### WHAT THE TASK REQUIRES:
Please reproduce each line of the data below exactly as shown.

### Dataset items:
-- uniqueness core: a reduced entry satisfying both linear congruences equals the closed form
theorem entry_eq (D di x y α β k : Int)
    (hD : x * α - y * β = k * D)
    (hdi : D % 26 * di % 26 = 1)
    (hk0 : 0 ≤ k) (hk1 : k < 26) :
    (x % 26 * α - y % 26 * β) * di % 26 = k := by
  have h1 : (x % 26 * α - y % 26 * β) * di ≡ (x * α - y * β) * di [ZMOD 26] :=
    Int.ModEq.mul_right di
      (Int.ModEq.sub (Int.ModEq.mul_right α (Int.emod_emod_of_dvd x (dvd_refl 26)))
        (Int.ModEq.mul_right β (Int.emod_emod_of_dvd y (dvd_refl 26))))
  have h2 : (x * α - y * β) * di = k * (D * di) := by rw [hD]; ring
  have h3 : k * (D * di) ≡ k * (D % 26 * di % 26) [ZMOD 26] :=
    Int.ModEq.mul_left k
      (Int.ModEq.trans
        (Int.ModEq.mul_right di (Int.emod_emod_of_dvd D (dvd_refl 26)).symm)
        (Int.emod_emod_of_dvd (D % 26 * di) (dvd_refl 26)).symm)
  have h4 : (x % 26 * α - y % 26 * β) * di ≡ k [ZMOD 26] := by
    calc (x % 26 * α - y % 26 * β) * di ≡ (x * α - y * β) * di [ZMOD 26] := h1
      _ = k * (D * di) := h2
      _ ≡ k * (D % 26 * di % 26) [ZMOD 26] := h3
      _ = k := by rw [hdi]; ring
  have : (x % 26 * α - y % 26 * β) * di % 26 = k % 26 := h4
  rwa [Int.emod_eq_of_lt hk0 hk1] at this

### RESPONSE TO THIS TASK:
-- uniqueness core: a reduced entry satisfying both linear congruences equals the closed form
theorem entry_eq (D di x y α β k : Int)
    (hD : x * α - y * β = k * D)
    (hdi : D % 26 * di % 26 = 1)
    (hk0 : 0 ≤ k) (hk1 : k < 26) :
    (x % 26 * α - y % 26 * β) * di % 26 = k := by
  have h1 : (x % 26 * α - y % 26 * β) * di ≡ (x * α - y * β) * di [ZMOD 26] :=
    Int.ModEq.mul_right di
      (Int.ModEq.sub (Int.ModEq.mul_right α (Int.emod_emod_of_dvd x (dvd_refl 26)))
        (Int.ModEq.mul_right β (Int.emod_emod_of_dvd y (dvd_refl 26))))
  have h2 : (x * α - y * β) * di = k * (D * di) := by rw [hD]; ring
  have h3 : k * (D * di) ≡ k * (D % 26 * di % 26) [ZMOD 26] :=
    Int.ModEq.mul_left k
      (Int.ModEq.trans
        (Int.ModEq.mul_right di (Int.emod_emod_of_dvd D (dvd_refl 26)).symm)
        (Int.emod_emod_of_dvd (D % 26 * di) (dvd_refl 26)).symm)
  have h4 : (x % 26 * α - y % 26 * β) * di ≡ k [ZMOD 26] := by
    calc (x % 26 * α - y % 26 * β) * di ≡ (x * α - y * β) * di [ZMOD 26] := h1
      _ = k * (D * di) := h2
      _ ≡ k * (D % 26 * di % 26) [ZMOD 26] := h3
      _ = k := by rw [hdi]; ring
  have : (x % 26 * α - y % 26 * β) * di % 26 = k % 26 := h4
  rwa [Int.emod_eq_of_lt hk0 hk1] at this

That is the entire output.